╭─ Data for processing

-- pv_equiv track=rewrite | github.com/daniel-reich/ubiquitous-fiesta | Dp9oYY4faMbdzufxR_20.py | left_slide
-- ===== SOURCE A (Python) =====
-- def left_slide(tiles):
--     '''
--     Returns tiles after they have been merged to the left as per the rules of
--     2048 described in the instructions.
--     '''
--     active_tiles = [tile for tile in tiles if tile]  # remove spaces
--     merged_tiles = []
--
--     i = 0
--     size = len(active_tiles)
--     while i < size:
--         if i == size - 1:
--             merged_tiles.append(active_tiles[i])  # last tile unchanged
--             break
--         if active_tiles[i] == active_tiles[i+1]:
--             merged_tiles.append(active_tiles[i] * 2)  # merge the tiles
--             i+= 2  # skip over next tile
--         else:
--             merged_tiles.append(active_tiles[i])
--             i+= 1
--
--     return merged_tiles + [0] * (len(tiles) - len(merged_tiles)) # 0 fill at right
-- ===== SOURCE B (Python) =====
-- def left_slide(tiles):
--     active = [t for t in tiles if t]
--     result = []
--     just_merged = False
--     for t in active:
--         if result and result[-1] == t and not just_merged:
--             result[-1] *= 2
--             just_merged = True
--         else:
--             result.append(t)
--             just_merged = False
--     return result + [0] * (len(tiles) - len(result))
-- ===== Notes on version B (the rewrite author's own statement) =====
-- stated objective: alternative
-- what changed: Replaces A's index-with-skip pairing (compare the tile at i with the tile at i+1, advance i by 2 on merge) by a single accumulator pass with a just_merged flag that merges each tile into the last element of the result at most once.
import Mathlib
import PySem

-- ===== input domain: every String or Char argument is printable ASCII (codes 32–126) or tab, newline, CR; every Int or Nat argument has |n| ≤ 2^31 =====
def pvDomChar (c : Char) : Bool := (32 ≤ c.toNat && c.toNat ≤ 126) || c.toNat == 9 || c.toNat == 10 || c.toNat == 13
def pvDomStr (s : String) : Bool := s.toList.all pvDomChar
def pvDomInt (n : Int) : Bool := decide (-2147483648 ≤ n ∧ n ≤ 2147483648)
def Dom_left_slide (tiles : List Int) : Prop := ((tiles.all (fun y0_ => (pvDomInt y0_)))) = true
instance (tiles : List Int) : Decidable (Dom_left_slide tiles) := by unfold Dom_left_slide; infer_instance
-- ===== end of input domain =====

-- B replaces A's index-with-skip pairing by one accumulator pass with a just_merged flag (alternative decomposition, same cost).

-- ===== PORT A =====
-- A's while loop over active_tiles with i advancing by 1 or 2, as structural recursion.
def leftSlideMergeA : List Int → List Int
  | [] => []
  | [x] => [x]
  | x :: y :: rest =>
    if x = y then x * 2 :: leftSlideMergeA rest
    else x :: leftSlideMergeA (y :: rest)

def left_slide (tiles : List Int) : List Int :=
  let active := tiles.filter (fun t => t != 0)
  let merged := leftSlideMergeA active
  merged ++ List.replicate (tiles.length - merged.length) 0

-- ===== PORT B =====
def leftSlideStepB (st : List Int × Bool) (t : Int) : List Int × Bool :=
  if st.1 ≠ [] ∧ st.1.getLast? = some t ∧ st.2 = false then
    (st.1.dropLast ++ [t * 2], true)   -- result[-1] *= 2; just_merged = True
  else
    (st.1 ++ [t], false)               -- result.append(t); just_merged = False

def left_slide_alt (tiles : List Int) : List Int :=
  let active := tiles.filter (fun t => t != 0)
  let result := (active.foldl leftSlideStepB ([], false)).1
  result ++ List.replicate (tiles.length - result.length) 0

-- ===== PRECONDITION & SPEC =====
def Spec_left_slide (tiles : List Int) (out : List Int) : Prop := out = left_slide_alt tiles
instance (tiles : List Int) (out : List Int) : Decidable (Spec_left_slide tiles out) := by unfold Spec_left_slide; infer_instance

-- ===== CLAIM (what is proved, stated in full; the proofs are below) =====
def Claim_equal_left_slide : Prop := ∀ (tiles : List Int), Dom_left_slide tiles → Spec_left_slide tiles (left_slide tiles)

-- ===== LEMMAS AND PROOFS =====

-- A's merge seen as "head tile in hand": mergeCont x l processes l with pending tile x.
def leftSlideCont (x : Int) : List Int → List Int
  | [] => [x]
  | y :: rest => if x = y then x * 2 :: leftSlideMergeA rest else x :: leftSlideCont y rest

theorem mergeA_cons (l : List Int) : ∀ x, leftSlideMergeA (x :: l) = leftSlideCont x l := by
  induction l with
  | nil => intro x; rfl
  | cons y rest ih =>
    intro x
    simp only [leftSlideMergeA, leftSlideCont]
    split_ifs with h
    · rfl
    · rw [ih]

theorem foldB_invariant (l : List Int) :
    (∀ x res, (l.foldl leftSlideStepB (res ++ [x], false)).1 = res ++ leftSlideCont x l)
    ∧ (∀ res, (l.foldl leftSlideStepB (res, true)).1 = res ++ leftSlideMergeA l) := by
  induction l with
  | nil => exact ⟨fun x res => rfl, fun res => by simp [leftSlideMergeA]⟩
  | cons y rest ih =>
    constructor
    · intro x res
      simp only [List.foldl_cons]
      by_cases h : x = y
      · have hstep : leftSlideStepB (res ++ [x], false) y = (res ++ [y * 2], true) := by
          simp [leftSlideStepB, h]
        rw [hstep, ih.2]
        simp [leftSlideCont, h]
      · have hstep : leftSlideStepB (res ++ [x], false) y = ((res ++ [x]) ++ [y], false) := by
          simp [leftSlideStepB, h]
        rw [hstep, ih.1 y (res ++ [x])]
        simp [leftSlideCont, h]
    · intro res
      simp only [List.foldl_cons]
      have hstep : leftSlideStepB (res, true) y = (res ++ [y], false) := by
        simp [leftSlideStepB]
      rw [hstep, ih.1 y res, mergeA_cons]

theorem foldB_eq_mergeA (l : List Int) :
    (l.foldl leftSlideStepB ([], false)).1 = leftSlideMergeA l := by
  cases l with
  | nil => rfl
  | cons x rest =>
    have hstep : leftSlideStepB ([], false) x = (([] : List Int) ++ [x], false) := by
      simp [leftSlideStepB]
    simp only [List.foldl_cons]
    rw [hstep, (foldB_invariant rest).1 x [], mergeA_cons]
    rfl

-- ===== VERDICT (by name: the statement is the Claim_ definition above) =====
theorem left_slide_spec : Claim_equal_left_slide := by
  intro tiles _
  simp only [Spec_left_slide, left_slide, left_slide_alt, foldB_eq_mergeA]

╰─

Above are the records; copy exactly the lines from the line with "-- stated objective: alternative" through the line with "import PySem", both included.

* _Answer below_:
-- stated objective: alternative
-- what changed: Replaces A's index-with-skip pairing (compare the tile at i with the tile at i+1, advance i by 2 on merge) by a single accumulator pass with a just_merged flag that merges each tile into the last element of the result at most once.
import Mathlib
import PySem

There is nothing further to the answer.